La montée fulgurante de Marine Le Pen va entraîner de violentes ondes de choc dans le paysage politique français. Prédiction: l'UMP, le parti de Sarkozy, va imploser et c'est Marine Le Pen, à la tête d'un Front national rebaptisé, qui deviendra le leader de ce qu'elle appelle «la nouvelle droite».

Nicolas Sarkozy a beau jouer plus crûment que jamais sur les thèmes frontistes, dans une tentative désespérée de séduire les 6,4 millions d'électeurs de Mme Le Pen, cette dernière ne fera rien pour lui faciliter la tâche. Son intérêt est au contraire de voir Sarkozy battu au second tour, ce qui lui permettra d'incarner seule l'opposition aux socialistes et d'assurer à moyen terme la domination de son parti sur la mouvance de droite.

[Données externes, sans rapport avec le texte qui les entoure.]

-- pv_equiv track=rewrite | github.com/foss-for-synopsys-dwc-arc-processors/compiler-abi-extractor | abi-extract-info/lib/bitFieldTests.py | process_stage2
-- ===== SOURCE A (Python) =====
-- def process_stage2(entries):
--     # Find the most frequent content for each entry
--     for entry in entries:
--         occurrences = {}
--
--         # Count occurrences of each content
--         for c in entry["content"]:
--             if c in occurrences:
--                 occurrences[c] += 1
--             else:
--                 occurrences[c] = 1
--
--         # Get the most frequent content (or 'unknown' if no clear winner)
--         max_entry = max(occurrences, key=occurrences.get)
--         entry["content"] = max_entry or "unknown"
--
--     return entries
-- ===== SOURCE B (Python) =====
-- def process_stage2(entries):
--     # Sort-and-group instead of counting: runs of the sorted content give each
--     # character's multiplicity; the winner is the first character of the original
--     # content whose multiplicity is maximal. Mutates the entry dicts in place, like A.
--     for entry in entries:
--         contents = entry["content"]
--         runs = _runs(sorted(contents))
--         best = max(n for _, n in runs)
--         best_chars = {c for c, n in runs if n == best}
--         winner = next(c for c in contents if c in best_chars)
--         entry["content"] = winner or "unknown"
--     return entries
--
--
-- def _runs(s):
--     # run-length encode a sorted list: peel off the equal prefix, recurse on the rest
--     if not s:
--         return []
--     i = 1
--     while i < len(s) and s[i] == s[0]:
--         i += 1
--     return [(s[0], i)] + _runs(s[i:])
-- ===== Notes on version B (the rewrite author's own statement) =====
-- stated objective: alternative
-- what changed: B replaces A's per-entry frequency-dict counting loop and dict argmax by sort-and-group: run-length encode the sorted content to get each character's multiplicity, take the maximal run length, and pick the first character of the original content whose multiplicity is maximal.
import Mathlib
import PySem

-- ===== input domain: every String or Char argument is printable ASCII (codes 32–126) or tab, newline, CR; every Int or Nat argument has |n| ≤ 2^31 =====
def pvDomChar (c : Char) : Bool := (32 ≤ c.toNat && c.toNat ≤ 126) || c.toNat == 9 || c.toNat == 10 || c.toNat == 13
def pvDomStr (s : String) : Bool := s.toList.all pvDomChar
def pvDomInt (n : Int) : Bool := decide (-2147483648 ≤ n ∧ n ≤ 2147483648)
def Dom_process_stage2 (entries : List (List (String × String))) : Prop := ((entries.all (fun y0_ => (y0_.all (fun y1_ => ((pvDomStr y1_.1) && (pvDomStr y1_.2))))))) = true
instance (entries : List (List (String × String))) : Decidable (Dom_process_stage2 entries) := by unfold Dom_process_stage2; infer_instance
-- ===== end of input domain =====

-- B replaces A's per-entry frequency-dict counting loop by sort-and-group: run-lengths of
-- the sorted content give the multiplicities, and the winner is the first character of the
-- original content whose multiplicity is maximal (alternative decomposition, not faster).
-- Both Pythons mutate the entry dicts in place; the equivalence proved is about the return value.


-- ===== PORT A =====
-- literal port of A: per entry, build the occurrence dict by an explicit counting loop,
-- then max over the dict's keys keyed by their counts (occurrences.get; every key is
-- present, so getD k 0 returns exactly occurrences.get(k)); KeyError (missing "content")
-- and ValueError (max over an empty dict) are excluded by Pre_ and return the entry unchanged here.
def process_stage2 (entries : List (List (String × String))) : List (List (String × String)) :=
  entries.map (fun entry =>
    let d := PySem.Dict.ofList entry
    match d.get? "content" with
    | none => entry
    | some s =>
      let occ : PySem.Dict Char Int :=
        s.toList.foldl
          (fun occ c =>
            if occ.contains c then occ.insert c (occ.getD c 0 + 1) else occ.insert c 1)
          PySem.Dict.empty
      match PySem.List.max? occ.keys (fun k => occ.getD k 0) with
      | none => entry
      | some m =>
        let ms := String.ofList [m]
        (d.insert "content" (if ms = "" then "unknown" else ms)).items)

-- ===== PORT B =====
-- literal port of Source B. _runs: peel the equal prefix (the while loop = takeWhile on the tail),
-- recurse on the rest; the raising corners (missing "content" key, empty content — excluded
-- by Pre_) return the entry unchanged here.
def pvRunsB : List Char → List (Char × Int)
  | [] => []
  | c :: t =>
    (c, ((t.takeWhile (fun x => x == c)).length + 1 : Int))
      :: pvRunsB (t.dropWhile (fun x => x == c))
termination_by l => l.length
decreasing_by
  simp only [List.length_cons]
  exact Nat.lt_succ_of_le (List.length_dropWhile_le _ t)

def process_stage2_alt (entries : List (List (String × String))) : List (List (String × String)) :=
  entries.map (fun entry =>
    let d := PySem.Dict.ofList entry
    match d.get? "content" with
    | none => entry
    | some contents =>
      let runs := pvRunsB (PySem.List.sorted contents.toList (fun c => c) false)
      match PySem.List.max? (runs.map (fun p => p.2)) (fun n => n) with
      | none => entry
      | some best =>
        let bestChars :=
          PySem.Set.ofList ((runs.filter (fun p => p.2 == best)).map (fun p => p.1))
        match contents.toList.find? (fun c => PySem.Set.contains bestChars c) with
        | none => entry
        | some w =>
          let ws := String.ofList [w]
          (d.insert "content" (if ws = "" then "unknown" else ws)).items)

-- ===== PRECONDITION & SPEC =====
-- Pre_ excludes exactly the inputs where Python A raises: an entry without a "content"
-- key (KeyError) or with empty content (ValueError from max over an empty dict); B raises there too.
def Pre_process_stage2 (entries : List (List (String × String))) : Prop :=
  ∀ e ∈ entries, (PySem.Dict.ofList e).getD "content" "" ≠ ""
instance (entries : List (List (String × String))) : Decidable (Pre_process_stage2 entries) := by
  unfold Pre_process_stage2; infer_instance
def pvWitness_process_stage2 : (List (List (String × String))) :=
  [[("content", "aba"), ("label", "x")], [("content", "zz")]]
def Spec_process_stage2 (entries : List (List (String × String))) (out : List (List (String × String))) : Prop := out = process_stage2_alt entries
instance (entries : List (List (String × String))) (out : List (List (String × String))) : Decidable (Spec_process_stage2 entries out) := by unfold Spec_process_stage2; infer_instance

-- ===== CLAIM (what is proved, stated in full; the proofs are below) =====
def Claim_equal_process_stage2 : Prop := ∀ (entries : List (List (String × String))), Dom_process_stage2 entries → Pre_process_stage2 entries → Spec_process_stage2 entries (process_stage2 entries)

-- ===== LEMMAS AND PROOFS =====

-- find? only looks at members
theorem find?_congr_mem {α : Type} (l : List α) (p q : α → Bool)
    (h : ∀ c ∈ l, p c = q c) : l.find? p = l.find? q := by
  induction l with
  | nil => rfl
  | cons x t ih =>
    simp only [List.find?_cons]
    rw [h x (List.mem_cons_self)]
    cases q x
    · exact ih (fun c hc => h c (List.mem_cons_of_mem _ hc))
    · rfl

-- the running-argmax step of max?, named so it can be rewritten
def mstep (f : Char → Int) (acc : Option Char) (x : Char) : Option Char :=
  match acc with | none => some x | some b => if f b < f x then some x else some b

theorem mstep_some (f : Char → Int) (m x : Char) :
    mstep f (some m) x = if f m < f x then some x else some m := rfl

theorem max?_eq_foldl_mstep (f : Char → Int) (xs : List Char) :
    PySem.List.max? xs f = List.foldl (mstep f) none xs := by
  unfold PySem.List.max?; congr 1; funext acc x; cases acc <;> rfl

-- max? returns the FIRST element whose key dominates all keys
theorem foldl_mstep_eq_find? (f : Char → Int) : ∀ (t : List Char) (m : Char),
    List.foldl (mstep f) (some m) t
      = (m :: t).find? (fun c => (m :: t).all (fun y => decide (f y ≤ f c))) := by
  intro t
  induction t with
  | nil => intro m; simp
  | cons x t ih =>
    intro m
    simp only [List.foldl_cons, mstep]
    by_cases hlt : f m < f x
    · rw [if_pos hlt, ih x]
      -- RHS: head m fails (f x ≤ f m is false); rest predicates agree on members
      have hm : ((m :: x :: t).all (fun y => decide (f y ≤ f m))) = false := by
        simp only [List.all_cons]
        have : decide (f x ≤ f m) = false := by simp [not_le.mpr hlt]
        simp [this]
      conv_rhs => rw [List.find?_cons]
      rw [hm]
      refine find?_congr_mem _ _ _ ?_
      intro c hc
      simp only [List.all_cons]
      by_cases hc1 : f x ≤ f c
      · have : decide (f m ≤ f c) = true := by simp [le_of_lt (lt_of_lt_of_le hlt hc1)]
        simp [this]
      · simp [hc1]
    · rw [if_neg hlt, ih m]
      have hxm : f x ≤ f m := not_lt.mp hlt
      -- compare find? over (m :: t) with find? over (m :: x :: t)
      conv_lhs => rw [List.find?_cons]
      conv_rhs => rw [List.find?_cons]
      by_cases hPm : (m :: t).all (fun y => decide (f y ≤ f m))
      · have : ((m :: x :: t).all (fun y => decide (f y ≤ f m))) = true := by
          simp only [List.all_cons] at hPm ⊢
          simp only [Bool.and_eq_true] at hPm ⊢
          exact ⟨hPm.1, by simp [hxm], hPm.2⟩
        rw [hPm, this]
      · have hPm' : ((m :: x :: t).all (fun y => decide (f y ≤ f m))) = false := by
          simp only [List.all_cons, Bool.and_eq_true] at hPm ⊢
          by_contra hcon
          simp only [Bool.not_eq_false, Bool.and_eq_true] at hcon
          exact hPm ⟨hcon.1, hcon.2.2⟩
        rw [Bool.not_eq_true] at hPm
        rw [hPm, hPm']
        -- now: find? over t of pred wrt (m::t)  =  find? over (x::t) of pred wrt (m::x::t)
        conv_rhs => rw [List.find?_cons]
        have hPx : ((m :: x :: t).all (fun y => decide (f y ≤ f x))) = false := by
          simp only [List.all_cons]
          by_cases hmx : f m ≤ f x
          · -- f m = f x; then all t ≤ f x would make all (m::t) ≤ f m true, contradicting hPm
            have hme : f m = f x := le_antisymm hmx hxm
            by_contra hcon
            simp only [Bool.not_eq_false, Bool.and_eq_true] at hcon
            have : (m :: t).all (fun y => decide (f y ≤ f m)) = true := by
              simp only [List.all_cons, Bool.and_eq_true]
              refine ⟨by simp, ?_⟩
              simp only [List.all_eq_true] at hcon ⊢
              intro y hy
              have := hcon.2.2 y hy
              simp only [decide_eq_true_eq] at this ⊢
              omega
            rw [this] at hPm; exact absurd hPm (by simp)
          · simp [hmx]
        rw [hPx]
        refine find?_congr_mem _ _ _ ?_
        intro c hc
        simp only [List.all_cons]
        by_cases hxc : f x ≤ f c
        · simp [hxc]
        · have : decide (f m ≤ f c) = false := by
            simp only [decide_eq_false_iff_not, not_le] at hxc ⊢
            omega
          simp [this, hxc]

theorem max?_eq_find?_all (f : Char → Int) (L : List Char) :
    PySem.List.max? L f = L.find? (fun c => L.all (fun y => decide (f y ≤ f c))) := by
  cases L with
  | nil => rfl
  | cons x t =>
    rw [max?_eq_foldl_mstep]
    simpa [mstep] using foldl_mstep_eq_find? f t x

-- first-occurrence dedup with a 'seen' accumulator; Set.ofList in this shape
def dedupGo (s : List Char) : List Char → List Char
  | [] => []
  | x :: t => if PySem.Set.contains s x then dedupGo s t else x :: dedupGo (s ++ [x]) t

theorem foldl_add_eq_append_dedupGo : ∀ (L s : List Char),
    List.foldl PySem.Set.add s L = s ++ dedupGo s L := by
  intro L
  induction L with
  | nil => intro s; simp [dedupGo]
  | cons x t ih =>
    intro s
    simp only [List.foldl_cons, PySem.Set.add, dedupGo]
    cases h : PySem.Set.contains s x
    · simp only [Bool.false_eq_true, if_false, ih (s ++ [x]), List.append_assoc,
        List.singleton_append]
    · simp only [if_true, ih s]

Plus Sarkozy reprend à son compte la rhétorique ultranationaliste, xénophobe et anti-européenne du Front national, plus il court le risque de diviser l'UMP, une coalition qui va de la droite au centre.

Nombre de voix, dans son propre camp, lui reprochent publiquement de s'aligner sur les positions de Marine Le Pen - un choix qui va aussi lui aliéner les électeurs centristes de François Bayrou. En principe, la moitié de ces derniers devraient reporter leur voix sur Sarkozy, mais ils seront sans doute rebutés par la rhétorique lepéniste de Sarkozy.

Il faut dire que mathématiquement, ce dernier n'avait guère le choix de son terrain de chasse, car la réserve de voix, au centre, est deux fois moins grande que celle de Marine Le Pen, Bayrou n'ayant séduit que 9,1% de l'électorat.

Déjà, d'aucuns prédisent que la défaite (probable) de Sarkozy entraînera à moyen terme la scission de l'UMP, la droite modérée du parti s'alliant aux partisans centristes de Bayrou, et la droite dure glissant du côté du FN.

Il n'est pas sûr que des personnalités aussi respectées que le premier ministre François Fillon et Alain Juppé soient capables de prévenir l'implosion du parti, à plus forte raison s'il subit, aux élections législatives du mois de juin, les assauts d'un Front national revigoré par les résultats de la présidentielle. Pour éviter de mécontenter encore plus les centristes, Nicolas Sarkozy a exclu toute alliance électorale avec le FN, mais l'UMP risque de perdre plusieurs circonscriptions si le vote de droite se divise entre les candidats du FN et de l'UMP.

Marine Le Pen va poursuivre la «dédiabolisation» du FN à laquelle elle a brillamment présidé depuis qu'elle a succédé à son père.

Son compagnon, Louis Alliot, qui est aussi vice-président du FN, a discrètement fait enregistrer la raison sociale d'un nouveau parti, l'Alliance pour un rassemblement national. Mme Le Pen elle-même avait fait allusion à un changement de nom lors de la soirée électorale. Jean-Marie Le Pen enrage à cette idée, mais sa fille semble résolue à donner à son parti de nouveaux habits susceptibles de faire oublier le passé sulfureux du FN.

Elle a fait un très long bout de chemin depuis l'époque où le FN dégageait des odeurs d'antisémitisme et d'obscurantisme. Elle a attiré au parti des citoyens issus de l'immigration et a recruté des têtes d'affiche juives et musulmanes. Plus encore, de tous les candidats à la présidentielle, c'était elle qui ralliait le plus d'adhésions chez les ouvriers et chez les jeunes de 18 à 24 ans.

Au second tour, ceux qui ont voté FN par conviction profonde choisiront probablement l'abstention. Ceux pour qui il s'est surtout agi d'un vote de protestation iront vers Hollande d'autant plus facilement que les appuis relativement faibles de Jean-Luc Mélenchon (11,1%, alors que les sondages lui accordaient une quinzaine de points) écartent la menace d'une forte influence des communistes sur un éventuel gouvernement Hollande. Combien en restera-t-il pour Sarkozy?